The problem is that, I'm not totally convinced that $f(\bullet;\hat{\beta})$ can be used as the mean of $y$. I guess one has to check if $f(\bullet;\hat{\beta})$ is an unbiased estimate of $y$. However, I don't know how to check that. Moreover, by using the sample variance I only get a number which represents the "confidence" for all $y$ which seems unsatisfactory to me since I would expect to be more confident of values of $y$ for $x$ near the samples $x_1,\dots,x_M$. But maybe my intuition is not correct.

Answer 1

Given the nonlinear regression model $$ Y_{i} = f( x_{i}, \underline{\beta} ) + \eta_{i} \quad \textrm{where} \quad \eta_i \overset{\text{iid}}{\sim} \mathcal{N}(0, \sigma^{2}) $$

and given the data $$ (x_{i}, y_{i}), i = 1, ..., M $$ a standard approach to estimate the unknown parameters $\underline{\beta} = (\beta_{1}, ..., \beta_{p})$, is to apply the method of least squares by minimizing the sum of squared residuals $$ \sum_{i=1}^{M} \left( y_{i} - f(x_{i}, \underline{\beta}) \right)^{2} $$ Since this problem is not linear in the unknowns $\beta_{1}, ..., \beta_{p}$, the estimation can not be derived explicitly as in linear regression, but we can solve it with the help of an iterative numeric procedure such as Gauss-Newton method, see: http://en.wikipedia.org/wiki/Gauss-Newton_method.

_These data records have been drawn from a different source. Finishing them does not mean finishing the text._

-- a list is a permutation of the concatenation of its filters over a nodup covering key list
lemma pvPartition_perm :
    ∀ (K : List String) (L : List (Int × String)), K.Nodup → (∀ p ∈ L, pvKey p.2 ∈ K) →
      (K.flatMap (fun k => L.filter (fun p => pvKey p.2 == k))).Perm L := by
  intro K
  induction K with
  | nil =>
    intro L _ hcov
    cases L with
    | nil => simp
    | cons a t => exact absurd (hcov a (by simp)) (by simp)
  | cons k K' ih =>
    intro L hnd hcov
    have hnd' : K'.Nodup := (List.nodup_cons.mp hnd).2
    have hknotin : k ∉ K' := (List.nodup_cons.mp hnd).1
    have hL2cov : ∀ p ∈ L.filter (fun p => !(pvKey p.2 == k)), pvKey p.2 ∈ K' := by
      intro p hp
      have hmem := List.mem_filter.mp hp
      have h2 : pvKey p.2 ≠ k := by simpa using hmem.2
      have h3 := hcov p hmem.1
      simp only [List.mem_cons] at h3
      tauto
    have hsame : ∀ k' ∈ K', L.filter (fun p => pvKey p.2 == k')
        = (L.filter (fun p => !(pvKey p.2 == k))).filter (fun p => pvKey p.2 == k') := by
      intro k' hk'
      rw [List.filter_filter]
      apply List.filter_congr
      intro p _
      by_cases h : pvKey p.2 = k'
      · have hne : pvKey p.2 ≠ k := by
          intro hkk
          have hkk' : k' = k := by rw [← h, hkk]
          exact hknotin (hkk' ▸ hk')
        simp [h]
        exact fun hkk => hne (h.trans hkk)
      · simp [h]
    have hflat : K'.flatMap (fun k' => L.filter (fun p => pvKey p.2 == k'))
        = K'.flatMap (fun k' => (L.filter (fun p => !(pvKey p.2 == k))).filter (fun p => pvKey p.2 == k')) := by
      rw [List.flatMap_def, List.flatMap_def, List.map_congr_left hsame]
    have hperm : (K'.flatMap (fun k' => L.filter (fun p => pvKey p.2 == k'))).Perm
        (L.filter (fun p => !(pvKey p.2 == k))) := by
      rw [hflat]
      exact ih (L.filter (fun p => !(pvKey p.2 == k))) hnd' hL2cov
    rw [List.flatMap_cons]
    exact (hperm.append_left _).trans (List.filter_append_perm _ L)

The least squares estimator $\hat{\beta}$ is asymptotically multivariate normally distributed with mean $\beta$ and therefore unbiased.

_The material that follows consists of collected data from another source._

-- pv_equiv track=rewrite | github.com/GR359/midterm_project | midterm_project.py | create_customers_json
-- ===== SOURCE A (Python) =====
-- def create_customers_json(orders):
-- #Creating the customers.json file.
--     customers = {}
--     for order in orders:
--         phone = order['phone']
--         name = order['name']
--         if phone not in customers:
--             customers[phone] = name
--     return customers
-- ===== SOURCE B (Python) =====
-- def create_customers_json(orders):
--     # Two-pass: pair extraction, then a reversed dict so the FIRST name per phone
--     # wins, then a forward dict-comprehension so keys keep first-occurrence order.
--     pairs = [(o['phone'], o['name']) for o in orders]
--     first = dict(reversed(pairs))
--     return {p: first[p] for p, _ in pairs}
-- ===== Notes on version B (the rewrite author's own statement) =====
-- stated objective: alternative
-- what changed: Replaces the single membership-tested loop by two branch-free dict builds: a reversed dict(pairs) makes the first name per phone win, and a forward dict comprehension restores first-occurrence key order.
-- outside the precondition, e.g. on create_customers_json([{'name': 'a'}]): A raises KeyError, B raises KeyError
import Mathlib
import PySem

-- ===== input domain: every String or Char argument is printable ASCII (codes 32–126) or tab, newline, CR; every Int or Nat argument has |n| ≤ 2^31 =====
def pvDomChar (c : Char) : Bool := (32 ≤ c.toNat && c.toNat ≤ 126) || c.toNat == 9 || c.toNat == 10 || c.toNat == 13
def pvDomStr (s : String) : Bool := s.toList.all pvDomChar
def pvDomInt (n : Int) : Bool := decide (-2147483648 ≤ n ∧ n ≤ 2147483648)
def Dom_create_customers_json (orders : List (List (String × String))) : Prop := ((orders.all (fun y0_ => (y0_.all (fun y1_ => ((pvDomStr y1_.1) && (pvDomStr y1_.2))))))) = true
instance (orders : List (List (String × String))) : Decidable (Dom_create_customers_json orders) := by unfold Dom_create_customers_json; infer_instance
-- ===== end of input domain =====

-- B rebuilds the same first-name-per-phone dict with two branch-free dict builds
-- (a reversed insert pass + a forward rebuild) instead of A's membership-tested loop.


-- ===== PORT A =====
-- order['phone'] / order['name'] raise KeyError when the key is missing; those
-- inputs are excluded by Pre_ below, and the port uses .getD "" there.
def create_customers_json (orders : List (List (String × String))) : List (String × String) :=
  (orders.foldl (fun customers order =>
      let phone := ((PySem.Dict.mk order).get? "phone").getD ""
      let name  := ((PySem.Dict.mk order).get? "name").getD ""
      if customers.contains phone then customers
      else customers.insert phone name)
    PySem.Dict.empty).items

-- ===== PORT B =====
def create_customers_json_alt (orders : List (List (String × String))) : List (String × String) :=
  let pairs := orders.map (fun o =>
    (((PySem.Dict.mk o).get? "phone").getD "", ((PySem.Dict.mk o).get? "name").getD ""))
  let first := pairs.reverse.foldl (fun d pr => d.insert pr.1 pr.2) PySem.Dict.empty
  (pairs.foldl (fun d pr => d.insert pr.1 ((first.get? pr.1).getD "")) PySem.Dict.empty).items

-- ===== PRECONDITION & SPEC =====
-- Pre_ excludes exactly the inputs where A raises KeyError: an order lacking a
-- 'phone' or 'name' key (B raises there too).
def Pre_create_customers_json (orders : List (List (String × String))) : Prop :=
  ∀ o ∈ orders, (PySem.Dict.mk o).contains "phone" = true ∧ (PySem.Dict.mk o).contains "name" = true
instance (orders : List (List (String × String))) : Decidable (Pre_create_customers_json orders) := by unfold Pre_create_customers_json; infer_instance
def pvWitness_create_customers_json : (List (List (String × String))) :=
  [[("phone", "123"), ("name", "Ann")], [("name", "Bob"), ("phone", "456")], [("phone", "123"), ("name", "Cy")]]
def Spec_create_customers_json (orders : List (List (String × String))) (out : List (String × String)) : Prop := out = create_customers_json_alt orders
instance (orders : List (List (String × String))) (out : List (String × String)) : Decidable (Spec_create_customers_json orders out) := by unfold Spec_create_customers_json; infer_instance

-- ===== CLAIM (what is proved, stated in full; the proofs are below) =====
def Claim_equal_create_customers_json : Prop := ∀ (orders : List (List (String × String))), Dom_create_customers_json orders → Pre_create_customers_json orders → Spec_create_customers_json orders (create_customers_json orders)

-- ===== LEMMAS AND PROOFS =====

lemma get?_mk_nil (p : String) : (PySem.Dict.mk ([] : List (String × String))).get? p = none := rfl

-- first match over a concatenated literal dict splits into an Option.or
lemma get?_mk_append (xs ys : List (String × String)) (p : String) :
    (PySem.Dict.mk (xs ++ ys)).get? p
      = ((PySem.Dict.mk xs).get? p).or ((PySem.Dict.mk ys).get? p) := by
  induction xs with
  | nil => simp [get?_mk_nil]
  | cons q tl ih =>
      rcases q with ⟨k, v⟩
      by_cases hk : k = p
      · simp [PySem.Dict.get?_mk_cons, hk]
      · simpa [PySem.Dict.get?_mk_cons, hk] using ih

-- lookup after a plain insert-fold = last value for that key (first in the reversed list)
lemma get?_foldl_insert (l : List (String × String)) (d : PySem.Dict String String) (p : String) :
    (l.foldl (fun d pr => d.insert pr.1 pr.2) d).get? p
      = ((PySem.Dict.mk l.reverse).get? p).or (d.get? p) := by
  induction l generalizing d with
  | nil => simp [get?_mk_nil]
  | cons q tl ih =>
      rcases q with ⟨k, v⟩
      rw [List.foldl_cons, ih, List.reverse_cons, get?_mk_append]
      by_cases hk : p = k
      · subst hk
        cases h : (PySem.Dict.mk tl.reverse).get? p <;>
          simp [h, PySem.Dict.get?_mk_cons, PySem.Dict.get?_insert_self]
      · cases h : (PySem.Dict.mk tl.reverse).get? p <;>
          simp [h, PySem.Dict.get?_mk_cons, Ne.symm hk, get?_mk_nil,
                PySem.Dict.get?_insert_of_ne _ _ hk]

-- inserting the value a key already has is the identity (on Nodup keys)
lemma insert_same (d : PySem.Dict String String) (k v : String)
    (hnd : d.keys.Nodup) (h : d.get? k = some v) : d.insert k v = d := by
  have hc : d.contains k = true := by
    rw [PySem.Dict.contains_eq_isSome_get?, h]; rfl
  apply PySem.Dict.ext
  rw [PySem.Dict.items_insert_of_contains d v hc]
  have hcong : ∀ pr ∈ d.items, (if pr.1 == k then (k, v) else pr) = pr := by
    intro pr hpr
    rcases pr with ⟨a, b⟩
    by_cases hk : a = k
    · subst hk
      have hab := PySem.Dict.get?_of_mem_items d hpr hnd
      rw [h] at hab
      simp_all
    · simp [hk]
  rw [List.map_congr_left hcong, List.map_id']

-- core invariant: A's guarded loop = B's unconditional rebuild, given that every
-- value already stored and every first-match value still to come agrees with f
lemma main_loop (f : String → String) :
    ∀ (rest : List (String × String)) (d : PySem.Dict String String),
    d.keys.Nodup →
    (∀ p v, d.get? p = some v → v = f p) →
    (∀ p n, d.get? p = none → (PySem.Dict.mk rest).get? p = some n → n = f p) →
    rest.foldl (fun c pr => if c.contains pr.1 then c else c.insert pr.1 pr.2) d
      = rest.foldl (fun c pr => c.insert pr.1 (f pr.1)) d := by
  intro rest
  induction rest with
  | nil => intro d _ _ _; rfl
  | cons q tl ih =>
      rcases q with ⟨p, n⟩
      intro d hnd hd hrest
      rw [List.foldl_cons, List.foldl_cons]
      by_cases hc : d.contains p = true
      · obtain ⟨v, hv⟩ : ∃ v, d.get? p = some v := by
          rw [PySem.Dict.contains_eq_isSome_get?] at hc
          exact Option.isSome_iff_exists.mp hc
        have hvf := hd p v hv
        rw [hc, if_pos rfl, insert_same d p (f p) hnd (hvf ▸ hv)]
        refine ih d hnd hd ?_
        intro q m hq hm
        have hqp : q ≠ p := by intro h; rw [h, hv] at hq; simp at hq
        refine hrest q m hq ?_
        rw [PySem.Dict.get?_mk_cons]
        simp [Ne.symm hqp, hm]
      · have hp : d.get? p = none := by
          rw [PySem.Dict.contains_eq_isSome_get?] at hc
          exact Option.not_isSome_iff_eq_none.mp (by simpa using hc)
        have hnf : n = f p := hrest p n hp (by simp [PySem.Dict.get?_mk_cons])
        rw [if_neg (by simp [hc]), hnf]
        refine ih (d.insert p (f p)) (PySem.Dict.nodup_keys_insert d p (f p) hnd) ?_ ?_
        · intro q v hq
          by_cases hqp : q = p
          · subst hqp
            rw [PySem.Dict.get?_insert_self] at hq
            exact Option.some_inj.mp hq.symm
          · exact hd q v (by rwa [PySem.Dict.get?_insert_of_ne _ _ hqp] at hq)
        · intro q m hq hm
          have hqp : q ≠ p := by
            intro h; rw [h, PySem.Dict.get?_insert_self] at hq; simp at hq
          rw [PySem.Dict.get?_insert_of_ne _ _ hqp] at hq
          refine hrest q m hq ?_
          rw [PySem.Dict.get?_mk_cons]
          simp [Ne.symm hqp, hm]

-- ===== VERDICT (by name: the statement is the Claim_ definition above) =====
theorem create_customers_json_spec : Claim_equal_create_customers_json := by
  intro orders _ _
  unfold Spec_create_customers_json create_customers_json create_customers_json_alt
  set pairs := orders.map (fun o =>
    (((PySem.Dict.mk o).get? "phone").getD "", ((PySem.Dict.mk o).get? "name").getD "")) with hpairs
  set first := pairs.reverse.foldl (fun d pr => d.insert pr.1 pr.2) PySem.Dict.empty with hfirst
  have hfget : ∀ p, first.get? p = (PySem.Dict.mk pairs).get? p := by
    intro p
    rw [hfirst, get?_foldl_insert, List.reverse_reverse]
    cases h : (PySem.Dict.mk pairs).get? p <;> simp [h, PySem.Dict.get?_empty]
  have hA : orders.foldl (fun customers order =>
      let phone := ((PySem.Dict.mk order).get? "phone").getD ""
      let name  := ((PySem.Dict.mk order).get? "name").getD ""
      if customers.contains phone then customers
      else customers.insert phone name) PySem.Dict.empty
    = pairs.foldl (fun c pr => if c.contains pr.1 then c else c.insert pr.1 pr.2)
        PySem.Dict.empty := by
    rw [hpairs, List.foldl_map]
  rw [hA, main_loop (fun p => (first.get? p).getD "") pairs PySem.Dict.empty
        (by simp [PySem.Dict.empty, PySem.Dict.keys])
        (by intro p v h; rw [PySem.Dict.get?_empty] at h; simp at h)
        (by intro p n _ hn
            show n = (first.get? p).getD ""
            rw [hfget p, hn]
            rfl)]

For a given $x_{0}$, the function $f$ can be approximated with: $$ f(x_{0}, \underline{\hat{\beta}}) \approx f(x_{0}, \underline{\beta}) + \frac{\partial f(x_0, \underline{\beta}) }{ \partial \underline{\beta}} (\underline{\hat{\beta}} - \underline{\beta}) $$ and the approximate $(1 - \alpha)$ confidence interval for the function value $f(x_{0}, \underline{\beta})$ is then $$ f(x_{0}, \underline{\hat{\beta}}) \pm q_{1-\alpha/2}^{t_{m - p}} \cdot \textrm{se}( f(x_{0}, \underline{\hat{\beta}}) ) $$

We can estimate the expected value $E(Y_{0}) = f(x_{0}, \underline{\beta})$ with $f(x_{0}, \underline{\hat{\beta}})$. And to get the interval where the observations will lie with high probability we also have to take into account the variance of the error $\eta_{0}$ $$ f(x_{0}, \underline{\hat{\beta}}) \pm q_{1-\alpha/2}^{t_{m - p}} \cdot \sqrt{ \hat{\sigma}^{2} + \textrm{se}( f(x_{0}, \underline{\hat{\beta}}) )^{2} } $$ This is called prediction interval or forecast interval.